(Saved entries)
-- pv_equiv track=rewrite | github.com/clatworthylab/bulkBCRseq | isotyper/Read_processing_and_quality.py | get_max_orf
-- ===== SOURCE A (Python) =====
-- def get_max_orf(ORF, word, dict):
--     """Summary
--
--     Parameters
--     ----------
--     ORF : TYPE
--         Description
--     word : TYPE
--         Description
--     dict : TYPE
--         Description
--
--     Returns
--     -------
--     TYPE
--         Description
--     """
--     score = []
--     codon = []
--     if len(ORF) > 1:
--         for si in ORF:
--             s = si[0]
--             sc = 0
--             for i in range(1, len(s) - word):
--                 if s[i : (i + word)] in dict:
--                     sc = sc + 1
--             score.append(sc)
--             codon.append(si[1])
--         maxi = score.index(max(score))
--         orf = ORF[maxi][0]
--         mscore = max(score)
--         codon = ORF[maxi][1]
--     else:
--         for si in ORF:
--             orf = si[0]
--             mscore = 1000
--             codon = si[1]
--     return (orf, mscore, codon)
-- ===== SOURCE B (Python) =====
-- def get_max_orf(ORF, word, dict):
--     if len(ORF) == 1:
--         s, c = ORF[0]
--         return (s, 1000, c)
--     best_score, best_orf, best_codon = -1, None, None
--     for s, c in ORF:
--         sc = 0
--         for i in range(1, len(s) - word):
--             if s[i : (i + word)] in dict:
--                 sc = sc + 1
--         if sc > best_score:
--             best_score, best_orf, best_codon = sc, s, c
--     return (best_orf, best_score, best_codon)
-- ===== Notes on version B (the rewrite author's own statement) =====
-- stated objective: simpler
-- what changed: Replaces A's build-a-score-list then max/index/max argmax (three extra passes plus an O(n) index scan) with a single pass keeping a running (best_score, best_orf, best_codon), updating only on strict improvement to preserve first-max tie-breaking; the inner substring-count loop is unchanged.
import Mathlib
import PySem

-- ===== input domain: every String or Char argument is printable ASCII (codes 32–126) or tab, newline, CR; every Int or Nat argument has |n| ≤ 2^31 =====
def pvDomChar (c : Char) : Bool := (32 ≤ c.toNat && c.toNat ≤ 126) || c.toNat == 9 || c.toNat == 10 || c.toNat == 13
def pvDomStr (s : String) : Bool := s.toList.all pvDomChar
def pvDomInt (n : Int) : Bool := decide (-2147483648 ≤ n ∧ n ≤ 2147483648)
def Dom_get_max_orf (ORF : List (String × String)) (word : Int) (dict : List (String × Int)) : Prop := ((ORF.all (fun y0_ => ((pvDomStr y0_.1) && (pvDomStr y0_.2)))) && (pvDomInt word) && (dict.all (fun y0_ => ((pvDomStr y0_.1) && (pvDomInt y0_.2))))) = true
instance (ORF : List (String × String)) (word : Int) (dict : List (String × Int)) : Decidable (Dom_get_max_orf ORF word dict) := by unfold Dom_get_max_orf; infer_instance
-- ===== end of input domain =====

-- B replaces A's build-score-list / max / index / re-max structure by one pass that keeps a
-- running (best_score, best_orf, best_codon) with strict-improvement updates (objective: simpler).


-- the inner counting loop, identical in A and in B (shared helper):
-- sc = 0; for i in range(1, len(s) - word): if s[i:i+word] in dict: sc += 1
def pvScore (s : String) (word : Int) (dict : List (String × Int)) : Int :=
  (PySem.List.pyRange 1 ((s.toList.length : Int) - word) 1).foldl
    (fun sc i =>
      if dict.any (fun kv => kv.1 == String.ofList (PySem.List.slice s.toList (some i) (some (i + word)))) then
        sc + 1
      else sc) 0

-- ===== PORT A =====
def get_max_orf (ORF : List (String × String)) (word : Int) (dict : List (String × Int)) : String × Int × String :=
  if ORF.length > 1 then
    -- score = []; codon = []; for si in ORF: score.append(sc); codon.append(si[1])
    let sc := ORF.foldl
      (fun (acc : List Int × List String) si => (acc.1 ++ [pvScore si.1 word dict], acc.2 ++ [si.2]))
      ([], [])
    let score := sc.1
    let m := (PySem.List.max? score (fun x => x)).getD 0          -- max(score); score ≠ [] here
    let maxi := (PySem.List.index? score m).getD 0                 -- score.index(max(score))
    let p := PySem.List.pyGetD ORF (maxi : Int) ("", "")           -- ORF[maxi]; in range here
    (p.1, m, p.2)
  else
    -- for si in ORF: orf = si[0]; mscore = 1000; codon = si[1]  (unbound when ORF == [])
    ORF.foldl (fun _ si => (si.1, (1000 : Int), si.2)) ("", 0, "")

-- ===== PORT B =====
def get_max_orf_alt (ORF : List (String × String)) (word : Int) (dict : List (String × Int)) : String × Int × String :=
  if ORF.length == 1 then
    match ORF with
    | si :: _ => (si.1, 1000, si.2)
    | [] => ("", 0, "")
  else
    let r := ORF.foldl
      (fun (b : Int × String × String) si =>
        let sc := pvScore si.1 word dict
        if b.1 < sc then (sc, si.1, si.2) else b)
      (-1, "", "")
    (r.2.1, r.1, r.2.2)

-- ===== PRECONDITION & SPEC =====
-- Pre_ excludes exactly the empty ORF list, on which A raises UnboundLocalError.
def Pre_get_max_orf (ORF : List (String × String)) (word : Int) (dict : List (String × Int)) : Prop :=
  ORF ≠ []
instance (ORF : List (String × String)) (word : Int) (dict : List (String × Int)) : Decidable (Pre_get_max_orf ORF word dict) := by unfold Pre_get_max_orf; infer_instance
def pvWitness_get_max_orf : (List (String × String)) × Int × (List (String × Int)) :=
  ([("abcab", "X"), ("zzz", "Y")], 2, [("bc", 1), ("zz", 2)])
def Spec_get_max_orf (ORF : List (String × String)) (word : Int) (dict : List (String × Int)) (out : String × Int × String) : Prop := out = get_max_orf_alt ORF word dict
instance (ORF : List (String × String)) (word : Int) (dict : List (String × Int)) (out : String × Int × String) : Decidable (Spec_get_max_orf ORF word dict out) := by unfold Spec_get_max_orf; infer_instance

-- ===== CLAIM (what is proved, stated in full; the proofs are below) =====
def Claim_equal_get_max_orf : Prop := ∀ (ORF : List (String × String)) (word : Int) (dict : List (String × Int)), Dom_get_max_orf ORF word dict → Pre_get_max_orf ORF word dict → Spec_get_max_orf ORF word dict (get_max_orf ORF word dict)

-- ===== LEMMAS AND PROOFS =====

-- reference "first maximum" of a nonempty list, with its element
def pvFM (g : (String × String) → Int) : List (String × String) → Int × String × String
  | [] => (-1, "", "")
  | si :: rest =>
    match rest with
    | [] => (g si, si.1, si.2)
    | _ :: _ =>
      let r := pvFM g rest
      if r.1 ≤ g si then (g si, si.1, si.2) else r

theorem pvFM_cons_cons (g : (String × String) → Int) (si c : String × String)
    (t : List (String × String)) :
    pvFM g (si :: c :: t) =
      if (pvFM g (c :: t)).1 ≤ g si then (g si, si.1, si.2) else pvFM g (c :: t) := rfl

theorem pvScore_nonneg (s : String) (word : Int) (dict : List (String × Int)) :
    0 ≤ pvScore s word dict := by
  unfold pvScore
  rw [PySem.List.foldl_count_if]
  positivity

theorem pvFM_mem (g : (String × String) → Int) (L : List (String × String)) (hL : L ≠ []) :
    ∃ si ∈ L, pvFM g L = (g si, si.1, si.2) := by
  induction L with
  | nil => exact absurd rfl hL
  | cons si rest ih =>
    cases rest with
    | nil => exact ⟨si, by simp, rfl⟩
    | cons c t =>
      obtain ⟨sj, hmem, heq⟩ := ih (by simp)
      rw [pvFM_cons_cons]
      by_cases h : (pvFM g (c :: t)).1 ≤ g si
      · exact ⟨si, by simp, by rw [if_pos h]⟩
      · exact ⟨sj, List.mem_cons_of_mem _ hmem, by rw [if_neg h, heq]⟩

-- B's one-pass fold against the reference
theorem pvFold_eq (g : (String × String) → Int) (L : List (String × String))
    (hL : L ≠ []) (b : Int × String × String) :
    L.foldl (fun b si => if b.1 < g si then (g si, si.1, si.2) else b) b
      = if b.1 < (pvFM g L).1 then pvFM g L else b := by
  induction L generalizing b with
  | nil => exact absurd rfl hL
  | cons si rest ih =>
    cases rest with
    | nil => simp [pvFM, List.foldl]
    | cons c t =>
      rw [List.foldl_cons, ih (by simp) _, pvFM_cons_cons]
      split_ifs <;> first | rfl | (exfalso; (try simp only at *); omega)

-- the accumulator step of PySem.List.max? at key = identity over Int (A's max(score))
def pvMaxStep (acc : Option Int) (x : Int) : Option Int :=
  match acc with | none => some x | some m => if m < x then some x else some m

theorem pvMax_eq_foldl (xs : List Int) :
    PySem.List.max? xs (fun y : Int => y) = xs.foldl pvMaxStep none := by
  unfold PySem.List.max?
  congr 1
  funext acc x
  cases acc <;> rfl

theorem pvMaxAcc (xs : List Int) (a : Int) :
    xs.foldl pvMaxStep (some a)
      = some (match xs.foldl pvMaxStep none with
          | none => a
          | some m => if a < m then m else a) := by
  induction xs generalizing a with
  | nil => rfl
  | cons x t ih =>
    have hstep : ∀ z : Int, pvMaxStep (some z) x = some (if z < x then x else z) := by
      intro z
      show (if z < x then some x else some z) = some (if z < x then x else z)
      split_ifs <;> rfl
    rw [List.foldl_cons, List.foldl_cons, hstep,
      show pvMaxStep none x = some x from rfl, ih, ih x]
    cases t.foldl pvMaxStep none with
    | none => rfl
    | some m =>
      simp only [Option.some.injEq]
      split_ifs <;> omega

-- A's argmax computation (max, index of max, element at that index) against the reference
theorem pvAChar (g : (String × String) → Int) (L : List (String × String)) (hL : L ≠ []) :
    PySem.List.max? (L.map g) (fun y : Int => y) = some (pvFM g L).1 ∧
    ∃ j : Nat, PySem.List.index? (L.map g) (pvFM g L).1 = some j ∧
      L.getD j ("", "") = ((pvFM g L).2.1, (pvFM g L).2.2) := by
  induction L with
  | nil => exact absurd rfl hL
  | cons si rest ih =>
    cases rest with
    | nil =>
      refine ⟨by rw [pvMax_eq_foldl]; rfl, 0, ?_, rfl⟩
      show PySem.List.index? [g si] (g si) = some 0
      exact PySem.List.index?_cons_self _ _
    | cons c t =>
      obtain ⟨hmax, j, hidx, hget⟩ := ih (by simp)
      rw [pvMax_eq_foldl] at hmax
      rw [pvFM_cons_cons]
      constructor
      · show PySem.List.max? (g si :: (c :: t).map g) _ = _
        rw [pvMax_eq_foldl, List.foldl_cons,
          show pvMaxStep none (g si) = some (g si) from rfl, pvMaxAcc, hmax]
        show some (if g si < (pvFM g (c :: t)).1 then (pvFM g (c :: t)).1 else g si) = _
        by_cases h : (pvFM g (c :: t)).1 ≤ g si
        · rw [if_pos h, if_neg (by omega)]
        · rw [if_neg h, if_pos (by omega)]
      · by_cases h : (pvFM g (c :: t)).1 ≤ g si
        · refine ⟨0, ?_, by rw [if_pos h]; rfl⟩
          rw [if_pos h]
          show PySem.List.index? (g si :: (c :: t).map g) (g si) = some 0
          exact PySem.List.index?_cons_self _ _
        · refine ⟨j + 1, ?_, ?_⟩
          · rw [if_neg h]
            show PySem.List.index? (g si :: (c :: t).map g) _ = _
            rw [PySem.List.index?_cons_of_ne _ (fun he => h (le_of_eq he.symm)), hidx]
            rfl
          · rw [if_neg h]
            exact hget

-- ===== VERDICT (by name: the statement is the Claim_ definition above) =====
theorem get_max_orf_spec : Claim_equal_get_max_orf := by
  intro ORF word dict _ hpre
  unfold Spec_get_max_orf get_max_orf get_max_orf_alt
  match ORF, hpre with
  | [si], _ => simp
  | si :: c :: t, _ =>
    set L := si :: c :: t with hLdef
    have hL : L ≠ [] := by simp [hLdef]
    set g : (String × String) → Int := fun p => pvScore p.1 word dict with hg
    have hlen : L.length > 1 := by simp [hLdef]
    rw [if_pos hlen, if_neg (by simp [hLdef])]
    -- A side: the pair fold splits; the score list is L.map g
    rw [PySem.List.foldl_prod_mk (fun a si => a ++ [g si]) (fun b (si : String × String) => b ++ [si.2]) L [] []]
    simp only [PySem.List.foldl_append_singleton_eq_map, List.nil_append]
    obtain ⟨hmax, j, hidx, hget⟩ := pvAChar g L hL
    rw [hmax]
    simp only [Option.getD_some]
    rw [hidx]
    simp only [Option.getD_some, PySem.List.pyGetD_natCast, hget]
    -- B side: the single pass computes the same first maximum
    rw [pvFold_eq g L hL]
    obtain ⟨sj, _, hfm⟩ := pvFM_mem g L hL
    have hpos : (-1 : Int) < (pvFM g L).1 := by
      rw [hfm]
      show (-1 : Int) < pvScore sj.1 word dict
      have := pvScore_nonneg sj.1 word dict
      omega
    rw [if_pos hpos]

* TASK REQUIREMENTS *
Pull out the lines above in which the word "here" appears.

* RESPONSE AREA *
    let m := (PySem.List.max? score (fun x => x)).getD 0          -- max(score); score ≠ [] here
    let p := PySem.List.pyGetD ORF (maxi : Int) ("", "")           -- ORF[maxi]; in range here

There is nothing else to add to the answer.